Я размазывала слезы по щекам.
— Не знаю. Поживу где-нибудь в городе, пока не решится участь Стюарта. Я хочу уехать из Грейстоунза как можно скорее. Ты меня подвезешь?
Джулиан поставил статуэтку на туалетный столик рядом с медальоном.
— Стюарт в конце концов вернется. И снова будет ходить на лыжах. Оставайся здесь и дождись его.
Я подняла голову и посмотрела на Джулиана, а он между тем продолжал обыденным тоном:
— Кроме того, у тебя здесь работа: ты должна позаниматься с Адрией, пока она не ходит в школу, по крайней мере, до следующего семестра.
— Я не хочу здесь оставаться, — ответила я и решительно встала на ноги. — В Грейстоунзе слишком много…
— Тяжких воспоминаний о прошлом? Но лучший способ забыть о нем — заменить его счастливым настоящим.
Я покачала головой.
— Глядя на меня, ты все время будешь вспоминать о Стюарте. И как я могу оказать благотворное воздействие на Адрию, если так плохо воспитала Стюарта?
— Ты приобрела опыт и извлекла из него уроки. Перестань упрекать себя. Я не знаю никого другого, кому доверил бы Адрию — навсегда.
Он выглядел очень рассерженным, словно устал что-то доказывать заядлой спорщице, и я невольно улыбнулась. Он обнял меня за плечи, притянул к себе и поцеловал в губы.

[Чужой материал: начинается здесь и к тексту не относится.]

-- pv_equiv track=rewrite | github.com/Ajirohack/CORE | archived_archivist_components/cognitive/cognitive_system.py | _group_patterns
-- ===== SOURCE A (Python) =====
-- from typing import Any, Dict, List, Optional
--
-- def _group_patterns(patterns: List[str]) -> Dict[str, List[str]]:
--     """Group patterns by their types"""
--     groups = {}
--
--     for pattern in patterns:
--         if not pattern.startswith("pattern:"):
--             continue
--
--         parts = pattern.split(":", 2)
--         if len(parts) < 2:
--             continue
--
--         group_name = parts[1]
--         if group_name not in groups:
--             groups[group_name] = []
--
--         groups[group_name].append(pattern)
--
--     return groups
-- ===== SOURCE B (Python) =====
-- def _group_patterns(patterns):
--     """Group patterns by their types (two-phase: collect keys, then gather each group)."""
--     valid = [p for p in patterns if p.startswith("pattern:")]
--     keys = list(dict.fromkeys(p.split(":", 2)[1] for p in valid))
--     return {k: [p for p in valid if p.split(":", 2)[1] == k] for k in keys}
-- ===== Notes on version B (the rewrite author's own statement) =====
-- stated objective: simpler
-- what changed: Replaces the incremental dict-bucketing loop (setdefault-style insert + append per element) with a two-phase comprehension: filter the valid patterns once, dedup their keys in first-occurrence order, then build each group by a per-key scan.
import Mathlib
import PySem

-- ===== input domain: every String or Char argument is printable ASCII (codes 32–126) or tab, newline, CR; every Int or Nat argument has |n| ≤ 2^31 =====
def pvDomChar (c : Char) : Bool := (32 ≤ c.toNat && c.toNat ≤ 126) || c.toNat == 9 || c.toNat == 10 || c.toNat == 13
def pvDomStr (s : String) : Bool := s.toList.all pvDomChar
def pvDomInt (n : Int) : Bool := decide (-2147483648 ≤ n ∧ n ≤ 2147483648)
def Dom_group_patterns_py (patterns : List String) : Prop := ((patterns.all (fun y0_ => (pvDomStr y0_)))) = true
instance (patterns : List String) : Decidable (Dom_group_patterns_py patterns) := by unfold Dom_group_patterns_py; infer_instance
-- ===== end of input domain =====

-- B is a two-phase regrouping (filter, dedup keys, gather per key) instead of A's incremental dict bucketing; equal return value everywhere.

-- ===== PORT A =====
def group_patterns_py (patterns : List String) : List (String × List String) :=
  (patterns.foldl (fun groups pattern =>
    if ¬ (PySem.Str.startswith pattern "pattern:") then groups
    else
      -- parts = pattern.split(":", 2); sep ":" is nonempty so splitMax? is always some
      let parts := (PySem.Str.splitMax? pattern ":" 2).getD []
      if parts.length < 2 then groups
      else
        -- parts[1]: exact, index 1 is in range here (length ≥ 2)
        let group_name := PySem.List.pyGetD parts 1 ""
        let groups' := if groups.contains group_name then groups else groups.insert group_name ([] : List String)
        groups'.modify group_name [] (fun l => l ++ [pattern])
    ) (PySem.Dict.empty : PySem.Dict String (List String))).items

-- ===== PORT B =====
-- p.split(":", 2)[1]: exact, index 1 in range wherever B uses it (p starts with "pattern:")
def pvKeyOf (p : String) : String :=
  PySem.List.pyGetD ((PySem.Str.splitMax? p ":" 2).getD []) 1 ""

def group_patterns_py_alt (patterns : List String) : List (String × List String) :=
  let valid := patterns.filter (fun p => PySem.Str.startswith p "pattern:")
  let keys := PySem.List.dedup (valid.map pvKeyOf)
  keys.map (fun k => (k, valid.filter (fun p => pvKeyOf p == k)))

-- ===== PRECONDITION & SPEC =====
def Spec_group_patterns_py (patterns : List String) (out : List (String × List String)) : Prop := out = group_patterns_py_alt patterns
instance (patterns : List String) (out : List (String × List String)) : Decidable (Spec_group_patterns_py patterns out) := by unfold Spec_group_patterns_py; infer_instance

-- ===== CLAIM (what is proved, stated in full; the proofs are below) =====
def Claim_equal_group_patterns_py : Prop := ∀ (patterns : List String), Dom_group_patterns_py patterns → Spec_group_patterns_py patterns (group_patterns_py patterns)

-- ===== LEMMAS AND PROOFS =====

-- proof-only name for A's loop body (definitionally the lambda inside group_patterns_py)
def pvStepA (groups : PySem.Dict String (List String)) (pattern : String) : PySem.Dict String (List String) :=
  if ¬ (PySem.Str.startswith pattern "pattern:") then groups
  else
    let parts := (PySem.Str.splitMax? pattern ":" 2).getD []
    if parts.length < 2 then groups
    else
      let group_name := PySem.List.pyGetD parts 1 ""
      let groups' := if groups.contains group_name then groups else groups.insert group_name ([] : List String)
      groups'.modify group_name [] (fun l => l ++ [pattern])

-- splitOnMax.go always yields at least acc.length + 1 pieces
theorem pv_go_len_ge (sep : List Char) (fuel : Nat) : ∀ (m : Nat) (l cur : List Char) (acc : List (List Char)),
    acc.length + 1 ≤ (PySem.Chars.splitOnMax.go sep fuel m l cur acc).length := by
  induction fuel with
  | zero => intro m l cur acc; simp [PySem.Chars.splitOnMax.go]
  | succ fuel ih =>
    intro m l cur acc
    cases l with
    | nil => simp [PySem.Chars.splitOnMax.go]
    | cons c rest =>
      by_cases hm : m = 0
      · simp [PySem.Chars.splitOnMax.go, hm]
      · by_cases hp : sep.isPrefixOf (c :: rest) = true
        · simpa [PySem.Chars.splitOnMax.go, hm, hp] using
            Nat.le_of_succ_le (by simpa using ih (m - 1) (List.drop sep.length (c :: rest)) [] (cur.reverse :: acc))
        · simpa [PySem.Chars.splitOnMax.go, hm, hp] using ih m rest (c :: cur) acc

-- if the (nonempty) separator occurs in l and a split is still allowed, go yields at least acc.length + 2 pieces
theorem pv_go_len_two (sep : List Char) (hsep : sep ≠ []) (fuel : Nat) :
    ∀ (m : Nat) (l cur : List Char) (acc : List (List Char)), l.length < fuel → 1 ≤ m → sep <:+: l →
    acc.length + 2 ≤ (PySem.Chars.splitOnMax.go sep fuel m l cur acc).length := by
  induction fuel with
  | zero => intro m l cur acc h _ _; omega
  | succ fuel ih =>
    intro m l cur acc hlen hm hinf
    cases l with
    | nil => exact absurd (List.eq_nil_of_infix_nil hinf) hsep
    | cons c rest =>
      have hm0 : ¬ m = 0 := by omega
      by_cases hp : sep.isPrefixOf (c :: rest) = true
      · simpa [PySem.Chars.splitOnMax.go, hm0, hp] using
          pv_go_len_ge sep fuel (m - 1) (List.drop sep.length (c :: rest)) [] (cur.reverse :: acc)
      · have hinf' : sep <:+: rest := by
          obtain ⟨u, v, huv⟩ := hinf
          cases u with
          | nil => exact absurd (List.isPrefixOf_iff_prefix.mpr ⟨v, by simpa using huv⟩) hp
          | cons a u' =>
            have : u' ++ sep ++ v = rest := by
              have := huv
              simp only [List.cons_append, List.cons.injEq] at this
              exact this.2
            exact ⟨u', v, this⟩
        have hlen' : rest.length < fuel := by
          simp only [List.length_cons] at hlen; omega
        simpa [PySem.Chars.splitOnMax.go, hm0, hp] using ih m rest (c :: cur) acc hlen' hm hinf'

-- a valid pattern splits into at least two parts
theorem pv_parts_len (p : String) (h : PySem.Str.startswith p "pattern:" = true) :
    2 ≤ ((PySem.Str.splitMax? p ":" 2).getD []).length := by
  have hpre : ("pattern:".toList) <+: p.toList := by
    simpa using (PySem.Chars.startswith_iff p.toList "pattern:".toList).mp (by simpa using h)
  have hinf : [':'] <:+: p.toList := by
    obtain ⟨t, ht⟩ := hpre
    exact ⟨"pattern".toList, t, by simpa using ht⟩
  have := pv_go_len_two [':'] (by simp) (p.toList.length + 1) 2 p.toList [] []
    (by omega) (by omega) hinf
  simpa [PySem.Str.splitMax?, PySem.Chars.splitMax?, PySem.Chars.splitOnMax] using this

-- "if k not in d: d[k] = []" followed by a modify at k is just a modify at k
theorem pv_setdefault_modify (d : PySem.Dict String (List String)) (k : String) (f : List String → List String) :
    ((if d.contains k then d else d.insert k ([] : List String)).modify k [] f) = d.modify k [] f := by
  by_cases h : d.contains k = true
  · simp [h]
  · have hc : d.contains k = false := by simpa using h
    simp [h, PySem.Dict.modify, PySem.Dict.getD_insert_self, PySem.Dict.insert_insert_self,
      PySem.Dict.getD_of_not_contains d ([] : List String) hc]

-- A's loop body on a valid pattern is a single modify at its key
theorem pv_stepA_pos (d : PySem.Dict String (List String)) (p : String)
    (h : PySem.Str.startswith p "pattern:" = true) :
    pvStepA d p = d.modify (pvKeyOf p) [] (fun l => l ++ [p]) := by
  have h2 := pv_parts_len p h
  unfold pvStepA
  simp only [h, not_true_eq_false, if_false]
  rw [if_neg (by omega)]
  exact pv_setdefault_modify d (pvKeyOf p) _

theorem pv_stepA_neg (d : PySem.Dict String (List String)) (p : String)
    (h : ¬ PySem.Str.startswith p "pattern:" = true) :
    pvStepA d p = d := by
  unfold pvStepA
  have h' : PySem.Str.startswith p "pattern:" = false := by simpa using h
  rw [h']
  simp

-- A's whole fold is the modify-fold over the filtered list
theorem pv_fold_filter (l : List String) : ∀ (d : PySem.Dict String (List String)),
    l.foldl pvStepA d
    = (l.filter (fun p => PySem.Str.startswith p "pattern:")).foldl
        (fun d p => d.modify (pvKeyOf p) [] (fun l => l ++ [p])) d := by
  induction l with
  | nil => intro d; rfl
  | cons p rest ih =>
    intro d
    by_cases h : PySem.Str.startswith p "pattern:" = true
    · simp only [List.foldl_cons, List.filter_cons, h, if_true, pv_stepA_pos d p h]
      exact ih _
    · have h' : PySem.Str.startswith p "pattern:" = false := by simpa using h
      simp only [List.foldl_cons, List.filter_cons, h', Bool.false_eq_true, if_false, pv_stepA_neg d p h]
      exact ih d

theorem group_patterns_py_eq_alt (patterns : List String) :
    group_patterns_py patterns = group_patterns_py_alt patterns := by
  rw [show group_patterns_py patterns = (patterns.foldl pvStepA PySem.Dict.empty).items from rfl]
  unfold group_patterns_py_alt
  rw [pv_fold_filter]
  set valid := patterns.filter (fun p => PySem.Str.startswith p "pattern:") with hvalid
  have hmap : valid.foldl (fun d p => d.modify (pvKeyOf p) [] (fun l => l ++ [p])) PySem.Dict.empty
      = (valid.map (fun p => (pvKeyOf p, p))).foldl (fun d q => d.modify q.1 [] (fun l => l ++ [q.2])) PySem.Dict.empty := by
    rw [List.foldl_map]
  rw [hmap]
  set L := valid.map (fun p => (pvKeyOf p, p)) with hL
  set dA := L.foldl (fun d q => d.modify q.1 [] (fun l => l ++ [q.2])) PySem.Dict.empty with hdA
  have hnd : dA.keys.Nodup := by
    rw [hdA]
    exact PySem.Dict.nodup_keys_foldl_modify_key L Prod.fst [] (fun d q => (fun l => l ++ [q.2])) PySem.Dict.empty (by simp)
  have hkeys : dA.keys = PySem.List.dedup (valid.map pvKeyOf) := by
    rw [hdA, PySem.Dict.keys_foldl_modify_key]
    simp [hL, List.map_map, PySem.Set.update_nil_left, Function.comp_def]
  rw [PySem.Dict.items_eq_map_keys dA hnd ([] : List String), hkeys]
  apply List.map_congr_left
  intro k hk
  congr 1
  rw [hdA, PySem.Dict.getD_foldl_modify_append]
  simp only [PySem.Dict.getD_empty, List.nil_append, hL, List.filter_map, List.map_map]
  simp [Function.comp_def]

-- ===== VERDICT (by name: the statement is the Claim_ definition above) =====
theorem group_patterns_py_spec : Claim_equal_group_patterns_py := by
  intro patterns _
  unfold Spec_group_patterns_py
  exact group_patterns_py_eq_alt patterns
lemma pv_stepB_eq (c : PySem.Dict Int Int) (N : Nat) (h : 5 ≤ N) :
    pvStepB c (N : Int) = (pvValsB N).foldl (fun c v => c.modify v 0 (· + 1)) c := by
  unfold pvStepB
  have hinit : PySem.Int.floordiv ((N:Int) * ((N:Int) - 1)) 2 = (N.choose 2 : Int) := by
    rw [show ((N:Int) * ((N:Int) - 1)) = ((N * (N - 1) : Nat) : Int) by
          push_cast [Nat.cast_sub (by omega : 1 ≤ N)]; ring]
    rw [show (2:Int) = ((2:Nat):Int) by norm_num, PySem.Int.floordiv_natCast,
        ← Nat.choose_two_right]
  have hrange : PySem.List.pyRange 2 ((N:Int) - 1) 1
      = (List.range' 2 (N - 3) 1).map (fun k : Nat => (k : Int)) := by
    rw [PySem.List.pyRange_one, show (((N:Int) - 1) - 2).toNat = N - 3 by omega,
        List.range'_eq_map_range, List.map_map]
    apply List.map_congr_left
    intro t _
    simp only [Function.comp_apply]
    push_cast; ring
  rw [hinit, hrange, pv_inner N (N - 3) 2 c (by omega) (by omega)]
  rfl

-- B's per-row counted values: each half value exactly twice
lemma pv_valsB_perm (N : Nat) (h : 5 ≤ N) :
    (pvValsB N).Perm (pvContrib N ++ pvContrib N) := by
  unfold pvValsB
  rcases Nat.even_or_odd N with hpar | hpar
  · -- N even: the filter removes exactly the central k = N/2
    have hN2 : N % 2 = 0 := Nat.even_iff.mp hpar
    set L := N / 2 - 2 with hL
    have hsplit : List.range' 2 (N-3) 1
        = List.range' 2 L 1 ++ (2+L) :: List.range' (3+L) L 1 := by
      rw [show N - 3 = L + (1 + L) by omega, ← List.range'_append (s := 2) (m := L) (n := 1 + L) (step := 1)]
      congr 1
      rw [show 2 + 1 * L = 2 + L by omega, show 1 + L = L + 1 by omega, List.range'_succ]
      congr 1
      congr 1
      omega
    rw [hsplit, List.filter_append, List.filter_cons]
    have hc : (decide (¬ (N % 2 = 0 ∧ 2 + L = N / 2))) = false := by
      simp only [decide_eq_false_iff_not, not_not]
      exact ⟨hN2, by omega⟩
    rw [hc]
    simp only [Bool.false_eq_true, ite_false]
    have hf1 : (List.range' 2 L 1).filter (fun k : Nat => decide (¬ (N % 2 = 0 ∧ k = N / 2)))
        = List.range' 2 L 1 := by
      apply List.filter_eq_self.mpr
      intro k hk
      have := List.mem_range'_1.mp hk
      simp only [decide_eq_true_eq]
      rintro ⟨_, h2⟩; omega
    have hf2 : (List.range' (3+L) L 1).filter (fun k : Nat => decide (¬ (N % 2 = 0 ∧ k = N / 2)))
        = List.range' (3+L) L 1 := by
      apply List.filter_eq_self.mpr
      intro k hk
      have := List.mem_range'_1.mp hk
      simp only [decide_eq_true_eq]
      rintro ⟨_, h2⟩; omega
    rw [hf1, hf2, List.map_append]
    have hmir : (List.range' (3+L) L 1).map (fun k : Nat => (N.choose k : Int))
        = ((List.range' 2 L 1).map (fun k : Nat => (N.choose k : Int))).reverse := by
      have := pv_choose_mirror N 2 L (by omega)
      rw [show N + 1 - 2 - L = 3 + L by omega] at this
      exact this
    rw [hmir]
    have hcon : pvContrib N = (List.range' 2 L 1).map (fun k : Nat => (N.choose k : Int)) := by
      unfold pvContrib
      rw [show (N - 1) / 2 - 1 = L by omega]
    rw [hcon]
    exact List.Perm.append_left _ (List.reverse_perm _)
  · -- N odd: the filter keeps everything
    have hN2 : N % 2 = 1 := Nat.odd_iff.mp hpar
    set L := (N - 3) / 2 with hL
    have hf : (List.range' 2 (N-3) 1).filter (fun k : Nat => decide (¬ (N % 2 = 0 ∧ k = N / 2)))
        = List.range' 2 (N-3) 1 := by
      apply List.filter_eq_self.mpr
      intro k _
      simp only [decide_eq_true_eq]
      rintro ⟨h1, _⟩; omega
    rw [hf]
    have hsplit : List.range' 2 (N-3) 1 = List.range' 2 L 1 ++ List.range' (2+L) L 1 := by
      rw [show N - 3 = L + L by omega, ← List.range'_append (s := 2) (m := L) (n := L) (step := 1)]
      congr 1
      congr 1
      omega
    rw [hsplit, List.map_append]
    have hmir : (List.range' (2+L) L 1).map (fun k : Nat => (N.choose k : Int))
        = ((List.range' 2 L 1).map (fun k : Nat => (N.choose k : Int))).reverse := by
      have := pv_choose_mirror N 2 L (by omega)
      rw [show N + 1 - 2 - L = 2 + L by omega] at this
      exact this
    rw [hmir]
    have hcon : pvContrib N = (List.range' 2 L 1).map (fun k : Nat => (N.choose k : Int)) := by
      unfold pvContrib
      rw [show (N - 1) / 2 - 1 = L by omega]
    rw [hcon]
    exact List.Perm.append_left _ (List.reverse_perm _)

-- B's whole loop builds Counter(LB) for the flattened list LB of counted values
lemma pv_B_fold (m : Nat) :
    ((List.range m).map (fun t : Nat => ((5 + t : Nat) : Int))).foldl pvStepB PySem.Dict.empty
      = PySem.Dict.counter ((List.range m).flatMap (fun t => pvValsB (5 + t))) := by
  rw [PySem.Dict.counter_eq_foldl, List.foldl_flatMap, List.foldl_map]
  apply PySem.List.foldl_congr_mem
  intro acc t _
  exact pv_stepB_eq acc (5 + t) (by omega)

lemma pv_flatMap_double {l : List Nat} {f g : Nat → List Int}
    (h : ∀ x ∈ l, (f x).Perm (g x ++ g x)) :
    (l.flatMap f).Perm (l.flatMap g ++ l.flatMap g) := by
  induction l with
  | nil => simp
  | cons x xs ih =>
    simp only [List.flatMap_cons]
    have h1 : (f x ++ xs.flatMap f).Perm ((g x ++ g x) ++ (xs.flatMap g ++ xs.flatMap g)) :=
      (h x (by simp)).append (ih (fun y hy => h y (by simp [hy])))
    refine h1.trans ?_
    simp only [← List.append_assoc]
    refine List.Perm.append_right _ ?_
    simp only [List.append_assoc]
    exact List.Perm.append_left _ List.perm_append_comm

-- sorting two nodup lists with the same members gives the same list
lemma pv_sorted_ext (l₁ l₂ : List Int) (h₁ : l₁.Nodup) (h₂ : l₂.Nodup)
    (hm : ∀ v, v ∈ l₁ ↔ v ∈ l₂) :
    PySem.List.sorted l₁ id = PySem.List.sorted l₂ id := by
  have hperm : l₁.Perm l₂ := (List.perm_ext_iff_of_nodup h₁ h₂).mpr hm
  apply PySem.List.sorted_eq_of_perm_of_pairwise_lt
  · exact ((PySem.List.sorted_perm l₂ id false).trans hperm.symm)
  · have hp := PySem.List.sorted_pairwise l₂ id
    have hnd : (PySem.List.sorted l₂ id).Nodup :=
      (PySem.List.sorted_perm l₂ id false).nodup_iff.mpr h₂
    exact hp.imp₂ (fun a b hle hne => lt_of_le_of_ne hle hne) hnd

-- ===== VERDICT (by name: the statement is the Claim_ definition above) =====
theorem search_pascal_multiples_fast_spec : Claim_equal_search_pascal_multiples_fast := by
  intro row_limit _
  unfold Spec_search_pascal_multiples_fast
  unfold search_pascal_multiples_fast search_pascal_multiples_fast_alt
  -- both loops run the same number m of steps
  set m := (row_limit - 4).toNat with hm
  -- A side: normalise the fold
  have hrangeA : PySem.List.pyRange 4 row_limit 1
      = (List.range m).map (fun t : Nat => ((4 : Int) + (t : Int))) := by
    rw [PySem.List.pyRange_one, hm]
  obtain ⟨odd, even, heq, hperm⟩ := pv_A_fold m
  rw [hrangeA, heq]
  -- B side: normalise the fold
  have hrangeB : PySem.List.pyRange 5 (row_limit + 1) 1
      = (List.range m).map (fun t : Nat => ((5 + t : Nat) : Int)) := by
    rw [PySem.List.pyRange_one, show (row_limit + 1 - 5).toNat = m by omega]
    apply List.map_congr_left
    intro t _
    push_cast; ring
  rw [hrangeB, pv_B_fold m]
  set HA := (List.range m).flatMap (fun t => pvContrib (5 + t)) with hHA
  set LB := (List.range m).flatMap (fun t => pvValsB (5 + t)) with hLBdef
  -- the multiset relations
  have hLB : LB.Perm (HA ++ HA) :=
    pv_flatMap_double (fun t _ => pv_valsB_perm (5 + t) (by omega))
  have hcnt : ∀ v : Int, LB.count v = HA.count v + HA.count v := by
    intro v
    rw [hLB.count_eq, List.count_append]
  have hcntA : ∀ v : Int, (even ++ odd).count v = HA.count v := fun v => hperm.count_eq v
  have hmemA : ∀ v : Int, v ∈ (even ++ odd) ↔ v ∈ HA := fun v => hperm.mem_iff
  have hmemB : ∀ v : Int, v ∈ LB ↔ v ∈ HA := by
    intro v
    rw [hLB.mem_iff, List.mem_append, or_self]
  -- A's final list before sorting
  have hA : ((PySem.Dict.counter (even ++ odd)).items.foldl
        (fun acc kv => if kv.2 * 2 > 3 then acc ++ [kv.1] else acc) ([] : List Int))
      = (PySem.Set.ofList (even ++ odd)).filter
          (fun k => decide (((even ++ odd).count k : Int) * 2 > 3)) := by
    rw [PySem.List.foldl_append_ite (fun kv : Int × Int => kv.2 * 2 > 3) Prod.fst]
    rw [PySem.Dict.items_counter, List.filter_map, List.map_map, List.nil_append]
    simp [Function.comp_def]
  -- B's final list before sorting
  have hB : (((PySem.Dict.counter LB).items.filter (fun kv => kv.2 > 3)).map (fun kv => kv.1))
      = (PySem.Set.ofList LB).filter
          (fun k => decide ((LB.count k : Int) > 3)) := by
    rw [PySem.Dict.items_counter, List.filter_map, List.map_map]
    simp [Function.comp_def]
  simp only [hA, hB]
  -- same members, both nodup, so the two sorted lists coincide
  apply pv_sorted_ext
  · exact (PySem.Set.nodup_ofList (even ++ odd)).filter _
  · exact (PySem.Set.nodup_ofList LB).filter _
  intro v
  simp only [List.mem_filter, PySem.Set.mem_ofList, decide_eq_true_eq]
  constructor
  · rintro ⟨hv, hc⟩
    refine ⟨(hmemB v).mpr ((hmemA v).mp hv), ?_⟩
    rw [hcnt v]
    rw [hcntA v] at hc
    push_cast at hc ⊢
    omega
  · rintro ⟨hv, hc⟩
    refine ⟨(hmemA v).mpr ((hmemB v).mp hv), ?_⟩
    rw [hcnt v] at hc
    rw [hcntA v]
    push_cast at hc ⊢
    omega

— Может быть, ты лучше поймешь меня теперь? Адрии нужна мать, а мне жена. Это практическая сторона дела, но есть и другая: я не хочу жить без тебя. Ты часто действуешь мне на нервы, но, может быть, все же соизволишь признаться, что любишь меня?
— Ты и так это знаешь.
Что-то стукнуло о стекло. Мы подошли к окну и выглянули во двор. Адрия кидалась снежками; увидев нас, она радостно засмеялась.
— Выходите поиграть со мной! — крикнула она. — Вы оба!
Мы оделись и присоединились к Адрии. Циннабар, появившийся словно ниоткуда, составил нам компанию. Старые призраки исчезли, и он снова был всего лишь большим рыжим котом.